*** Block opens ***

-- pv_equiv track=rewrite | github.com/jtovar43/CYBER_262_IA-2 | Assignment 2.py | getReadEvents
-- ===== SOURCE A (Python) =====
-- def getReadEvents(content):
--     fileCount = 0
--     keyCount = 0
--     pipeCount = 0
--     for line in content:
--         if "read" in line and "tty" not in line and "pipe" not in line:
--             fileCount += 1
--         if "read" in line and 'tty' in line:
--             keyCount += 1
--         if "read" in line and 'pipe' in line:
--             pipeCount += 1
--     readEvents = [fileCount, keyCount, pipeCount]
--     return readEvents
-- ===== SOURCE B (Python) =====
-- def getReadEvents(content):
--     reads = [line for line in content if "read" in line]
--     fileCount = sum(1 for l in reads if "tty" not in l and "pipe" not in l)
--     keyCount = sum(1 for l in reads if "tty" in l)
--     pipeCount = sum(1 for l in reads if "pipe" in l)
--     return [fileCount, keyCount, pipeCount]
-- ===== Notes on version B (the rewrite author's own statement) =====
-- stated objective: simpler
-- what changed: Replaces the single interleaved counting loop with three explicit counters by a pre-filter of the 'read' lines followed by three independent sum-comprehension counts.
import Mathlib
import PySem

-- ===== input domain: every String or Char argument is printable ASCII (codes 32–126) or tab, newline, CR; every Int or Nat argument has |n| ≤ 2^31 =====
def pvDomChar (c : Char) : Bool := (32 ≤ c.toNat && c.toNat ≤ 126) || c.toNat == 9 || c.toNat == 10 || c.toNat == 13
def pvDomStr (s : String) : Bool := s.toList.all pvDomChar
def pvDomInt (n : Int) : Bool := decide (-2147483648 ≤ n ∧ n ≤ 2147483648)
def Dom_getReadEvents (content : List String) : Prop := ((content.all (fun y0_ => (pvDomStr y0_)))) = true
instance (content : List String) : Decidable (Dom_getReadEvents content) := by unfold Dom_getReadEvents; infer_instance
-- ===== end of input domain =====

-- B replaces A's single interleaved counting loop by a pre-filter of the "read" lines
-- followed by three independent counts (objective: simpler).

-- ===== PORT A =====
def getReadEvents (content : List String) : List Int :=
  let st := content.foldl
    (fun (acc : Int × Int × Int) line =>
      let acc :=
        if PySem.Str.isIn "read" line && !(PySem.Str.isIn "tty" line) && !(PySem.Str.isIn "pipe" line)
        then (acc.1 + 1, acc.2.1, acc.2.2) else acc
      let acc :=
        if PySem.Str.isIn "read" line && PySem.Str.isIn "tty" line
        then (acc.1, acc.2.1 + 1, acc.2.2) else acc
      if PySem.Str.isIn "read" line && PySem.Str.isIn "pipe" line
      then (acc.1, acc.2.1, acc.2.2 + 1) else acc)
    (0, 0, 0)
  [st.1, st.2.1, st.2.2]

-- ===== PORT B =====
def getReadEvents_alt (content : List String) : List Int :=
  let reads := content.filter (fun line => PySem.Str.isIn "read" line)
  let fileCount : Int := reads.foldl (fun s l =>
    if !(PySem.Str.isIn "tty" l) && !(PySem.Str.isIn "pipe" l) then s + 1 else s) 0
  let keyCount : Int := reads.foldl (fun s l =>
    if PySem.Str.isIn "tty" l then s + 1 else s) 0
  let pipeCount : Int := reads.foldl (fun s l =>
    if PySem.Str.isIn "pipe" l then s + 1 else s) 0
  [fileCount, keyCount, pipeCount]

-- ===== PRECONDITION & SPEC =====
def Spec_getReadEvents (content : List String) (out : List Int) : Prop := out = getReadEvents_alt content
instance (content : List String) (out : List Int) : Decidable (Spec_getReadEvents content out) := by unfold Spec_getReadEvents; infer_instance

-- ===== CLAIM (what is proved, stated in full; the proofs are below) =====
def Claim_equal_getReadEvents : Prop := ∀ (content : List String), Dom_getReadEvents content → Spec_getReadEvents content (getReadEvents content)

-- ===== LEMMAS AND PROOFS =====

-- The combined state of A's loop equals B's three independent counters, proved
-- abstractly over the three membership tests by induction from the right.
theorem triple_fold (p q r : String → Bool) (xs : List String) :
    xs.foldl
      (fun (acc : Int × Int × Int) line =>
        let acc := if p line && !(q line) && !(r line)
          then (acc.1 + 1, acc.2.1, acc.2.2) else acc
        let acc := if p line && q line
          then (acc.1, acc.2.1 + 1, acc.2.2) else acc
        if p line && r line
        then (acc.1, acc.2.1, acc.2.2 + 1) else acc)
      (0, 0, 0)
    = ((xs.filter p).foldl (fun s l => if !(q l) && !(r l) then s + 1 else s) 0,
       (xs.filter p).foldl (fun s l => if q l then s + 1 else s) 0,
       (xs.filter p).foldl (fun s l => if r l then s + 1 else s) 0) := by
  induction xs using List.reverseRecOn with
  | nil => rfl
  | append_singleton xs x ih =>
    simp only [List.foldl_append, List.filter_append, List.foldl_cons, List.foldl_nil,
      List.filter_cons, List.filter_nil, ih]
    by_cases hp : p x = true <;> by_cases hq : q x = true <;> by_cases hr : r x = true <;>
      simp [hp, hq, hr]

-- ===== VERDICT (by name: the statement is the Claim_ definition above) =====
theorem getReadEvents_spec : Claim_equal_getReadEvents := by
  intro content _
  show _ = _
  simp only [getReadEvents, getReadEvents_alt,
    triple_fold (fun line => PySem.Str.isIn "read" line)
      (fun line => PySem.Str.isIn "tty" line) (fun line => PySem.Str.isIn "pipe" line)]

*** Block closes ***

Exactly the lines from the start of the entries through the one bearing "let st := content.foldl" are to be output, with both ends included.

-- pv_equiv track=rewrite | github.com/jtovar43/CYBER_262_IA-2 | Assignment 2.py | getReadEvents
-- ===== SOURCE A (Python) =====
-- def getReadEvents(content):
--     fileCount = 0
--     keyCount = 0
--     pipeCount = 0
--     for line in content:
--         if "read" in line and "tty" not in line and "pipe" not in line:
--             fileCount += 1
--         if "read" in line and 'tty' in line:
--             keyCount += 1
--         if "read" in line and 'pipe' in line:
--             pipeCount += 1
--     readEvents = [fileCount, keyCount, pipeCount]
--     return readEvents
-- ===== SOURCE B (Python) =====
-- def getReadEvents(content):
--     reads = [line for line in content if "read" in line]
--     fileCount = sum(1 for l in reads if "tty" not in l and "pipe" not in l)
--     keyCount = sum(1 for l in reads if "tty" in l)
--     pipeCount = sum(1 for l in reads if "pipe" in l)
--     return [fileCount, keyCount, pipeCount]
-- ===== Notes on version B (the rewrite author's own statement) =====
-- stated objective: simpler
-- what changed: Replaces the single interleaved counting loop with three explicit counters by a pre-filter of the 'read' lines followed by three independent sum-comprehension counts.
import Mathlib
import PySem

-- ===== input domain: every String or Char argument is printable ASCII (codes 32–126) or tab, newline, CR; every Int or Nat argument has |n| ≤ 2^31 =====
def pvDomChar (c : Char) : Bool := (32 ≤ c.toNat && c.toNat ≤ 126) || c.toNat == 9 || c.toNat == 10 || c.toNat == 13
def pvDomStr (s : String) : Bool := s.toList.all pvDomChar
def pvDomInt (n : Int) : Bool := decide (-2147483648 ≤ n ∧ n ≤ 2147483648)
def Dom_getReadEvents (content : List String) : Prop := ((content.all (fun y0_ => (pvDomStr y0_)))) = true
instance (content : List String) : Decidable (Dom_getReadEvents content) := by unfold Dom_getReadEvents; infer_instance
-- ===== end of input domain =====

-- B replaces A's single interleaved counting loop by a pre-filter of the "read" lines
-- followed by three independent counts (objective: simpler).

-- ===== PORT A =====
def getReadEvents (content : List String) : List Int :=
  let st := content.foldl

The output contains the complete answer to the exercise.